On Tue, Mar 21, 2017 at 12:06 AM, Mark Brown broonie@kernel.org wrote:
On Mon, Mar 20, 2017 at 03:46:13PM +0000, Kai-Heng Feng wrote:
On Mon, Mar 20, 2017 at 11:08 PM Mark Brown broonie@kernel.org wrote:
As covered in SubmittingPatches this should come after the ---, it doesn't need to end up in the changelogs.
Do you mean https://github.com/git/git/blob/master/Documentation/SubmittingPatches#L197 ? I didn't find any hard rules regarding this, but I'll keep it in mind.
As it says there "...and inserted automatically following the three dash line".
I saw iteration changelog in git log all over the place, maybe add a rule section for each subsystem?
SND_SOC_DAPM_POST_PMD: + case SND_SOC_DAPM_POST_PMU: + snd_soc_write(codec, RT286_SET_AMP_GAIN_HPO, AMP_OUT_MUTE); + break; + case SND_SOC_DAPM_PRE_PMU:
Please fix your mail client not to completely mangle quoted patches when replying.
Okay. I was toying with Google Inbox.
To repeat what I said last time:
| After power up we mute the amplifier? That's worthy of a comment...
IIUC, HPO Power's _POST_PMU is triggered right before power down (_PRE_PMD), hence it's pretty logical to mute the amplifier at this stage. I can't quite see anything wrong here.
No, that is not the case - I'm not sure what would lead you to believe that it is. _POST_PMU is triggered as the last step of powering up the widget as the name might suggest. Has this code been tested at all?
I had the same thought originally, but printk under each case suggests otherwise - _POST_PMU is triggered not right after _PRE_PMU but right before _PRE_PMD.

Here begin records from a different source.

-- pv_equiv track=rewrite | github.com/hy1203/codingtest | 프로그래머스/1/12947. 하샤드 수/하샤드 수.py | solution
-- ===== SOURCE A (Python) =====
-- def solution(x):
--     sum=0
--     num=x
--     while (x>0):
--         sum+= x%10
--         x //= 10
--     if(num%sum==0):
--             return True
--     else:
--             return False
-- ===== SOURCE B (Python) =====
-- def solution(x):
--     s = sum(int(d) for d in str(x))
--     return x % s == 0
-- ===== Notes on version B (the rewrite author's own statement) =====
-- stated objective: idiomatic
-- what changed: Digit sum computed by iterating over the characters of str(x) instead of an arithmetic while-loop of %10 / //=10 steps, and the boolean returned directly from the comparison instead of an if/else over True/False.
import Mathlib
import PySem

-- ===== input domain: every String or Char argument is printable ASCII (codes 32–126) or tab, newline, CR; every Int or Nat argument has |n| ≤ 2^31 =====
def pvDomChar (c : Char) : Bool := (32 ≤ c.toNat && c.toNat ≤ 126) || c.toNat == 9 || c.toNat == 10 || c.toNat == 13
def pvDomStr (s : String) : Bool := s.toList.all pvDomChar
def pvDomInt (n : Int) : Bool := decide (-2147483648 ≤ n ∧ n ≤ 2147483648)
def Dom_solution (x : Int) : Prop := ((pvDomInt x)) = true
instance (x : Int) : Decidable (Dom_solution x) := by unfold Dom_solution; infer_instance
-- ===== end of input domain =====

-- B computes the digit sum from the characters of str(x) instead of A's %10 // 10 while-loop;
-- same divisibility result for every x > 0 (for x ≤ 0 both Pythons raise); objective: idiomatic.


-- ===== PORT A =====
-- the while-loop: state is (x, sum); one %10 / //=10 step per iteration
def solutionLoop (x : Int) (sum : Int) : Int :=
  if _h : x > 0 then
    solutionLoop (PySem.Int.floordiv x 10) (sum + PySem.Int.mod x 10)
  else sum
termination_by x.toNat
decreasing_by
  have h10 : PySem.Int.floordiv x 10 = x / 10 := by
    simp [PySem.Int.floordiv, Int.fdiv_eq_ediv]
  rw [h10]
  omega

def solution (x : Int) : Bool :=
  let sum := solutionLoop x 0
  let num := x
  if PySem.Int.mod num sum = 0 then true else false

-- ===== PORT B =====
-- int(d) for a single digit character d of str(x) (x > 0 ⇒ all characters are ASCII digits):
-- exact there, it is the character code minus 48
def solution_alt (x : Int) : Bool :=
  let s : Int := (((PySem.Int.toStr x).toList).map (fun c => (c.toNat : Int) - 48)).sum
  decide (PySem.Int.mod x s = 0)

-- ===== PRECONDITION & SPEC =====
-- A raises ZeroDivisionError for every x ≤ 0 (the loop never runs, sum stays 0)
def Pre_solution (x : Int) : Prop := 0 < x
instance (x : Int) : Decidable (Pre_solution x) := by unfold Pre_solution; infer_instance
def pvWitness_solution : Int := (18)

def Spec_solution (x : Int) (out : Bool) : Prop := out = solution_alt x
instance (x : Int) (out : Bool) : Decidable (Spec_solution x out) := by unfold Spec_solution; infer_instance

-- ===== CLAIM (what is proved, stated in full; the proofs are below) =====
def Claim_equal_solution : Prop := ∀ (x : Int), Dom_solution x → Pre_solution x → Spec_solution x (solution x)

-- ===== LEMMAS AND PROOFS =====

-- the mathematical digit sum, on Nat
def digitSumN (n : Nat) : Int :=
  if n = 0 then 0 else ((n % 10 : Nat) : Int) + digitSumN (n / 10)

lemma digitSumN_step (n : Nat) : digitSumN n = ((n % 10 : Nat) : Int) + digitSumN (n / 10) := by
  by_cases h : n = 0
  · subst h; simp [digitSumN]
  · rw [digitSumN]; simp [h]

-- A's loop computes sum + digit sum
lemma solutionLoop_eq (n : Nat) : ∀ (x sum : Int), x.toNat = n → 0 ≤ x →
    solutionLoop x sum = sum + digitSumN n := by
  induction n using Nat.strong_induction_on with
  | _ n ih =>
    intro x sum hx hx0
    rw [solutionLoop]
    by_cases hpos : x > 0
    · have hxn : x = (n : Int) := by omega
      subst hxn
      have hn : 0 < n := by exact_mod_cast hpos
      have hfd : PySem.Int.floordiv (n : Int) 10 = ((n / 10 : Nat) : Int) := by
        simp only [PySem.Int.floordiv, Int.fdiv_eq_ediv]; omega
      have hfm : PySem.Int.mod (n : Int) 10 = ((n % 10 : Nat) : Int) := by
        simp only [PySem.Int.mod, Int.fmod_eq_emod]; omega
      rw [dif_pos hpos, hfd, hfm,
        ih (n / 10) (by omega) _ _ (by omega) (by positivity)]
      rw [digitSumN_step n]; ring
    · have hn : n = 0 := by omega
      rw [dif_neg hpos, hn]
      simp [digitSumN]

-- value of a digit character
lemma digitChar_toNat (d : Nat) (h : d < 10) : (Nat.digitChar d).toNat = 48 + d := by
  interval_cases d <;> decide

def charSum (cs : List Char) : Int := (cs.map (fun c => (c.toNat : Int) - 48)).sum

lemma charSum_cons (c : Char) (cs : List Char) :
    charSum (c :: cs) = ((c.toNat : Int) - 48) + charSum cs := by
  simp [charSum]

-- the char-value sum of toDigitsCore is the digit sum (with enough fuel)
lemma toDigitsCore_charSum (fuel : Nat) : ∀ (n : Nat) (acc : List Char), n < fuel →
    charSum (Nat.toDigitsCore 10 fuel n acc) = digitSumN (n / 10) + ((n % 10 : Nat) : Int) + charSum acc := by
  induction fuel with
  | zero => intro n acc h; omega
  | succ fuel ih =>
    intro n acc h
    rw [Nat.toDigitsCore]
    by_cases h0 : n / 10 = 0
    · rw [if_pos h0, charSum_cons, h0]
      have := digitChar_toNat (n % 10) (Nat.mod_lt _ (by norm_num))
      simp [this, digitSumN]
    · rw [if_neg h0]
      have hlt : n / 10 < fuel := by
        have : n / 10 < n := Nat.div_lt_self (by omega) (by norm_num)
        omega
      rw [ih (n / 10) _ hlt, charSum_cons]
      have := digitChar_toNat (n % 10) (Nat.mod_lt _ (by norm_num))
      rw [digitSumN_step (n / 10)]
      simp [this]
      ring

-- B's string digit sum equals the mathematical digit sum, for x > 0
lemma strDigitSum_eq (x : Int) (hx : 0 < x) :
    (((PySem.Int.toStr x).toList).map (fun c => (c.toNat : Int) - 48)).sum = digitSumN x.toNat := by
  have hneg : ¬ x < 0 := by omega
  show charSum (PySem.Int.toStr x).toList = _
  rw [PySem.Int.toList_toStr]
  simp only [PySem.Int.toChars, if_neg hneg, Nat.toDigits]
  rw [toDigitsCore_charSum (x.toNat + 1) x.toNat [] (by omega)]
  rw [digitSumN_step x.toNat]
  simp [charSum]
  ring

-- ===== VERDICT (by name: the statement is the Claim_ definition above) =====
theorem solution_spec : Claim_equal_solution := by
  intro x _hdom hpre
  have hx : 0 < x := hpre
  unfold Spec_solution solution solution_alt
  rw [strDigitSum_eq x hx,
    solutionLoop_eq x.toNat x 0 rfl (by omega)]
  simp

And yes, the patch was tested on a real machine.
So no I didn't ignore your comment, I simply misinterpreted what you meant. Because of the logical assumption, I thought you were talking the unmute part in _PRE_PMU, which I did add in the changelog.
You didn't reply to my review comment and you sent the same code again. That looks an awful lot like being ignored.
Fair enough, I thought changelog is sufficient.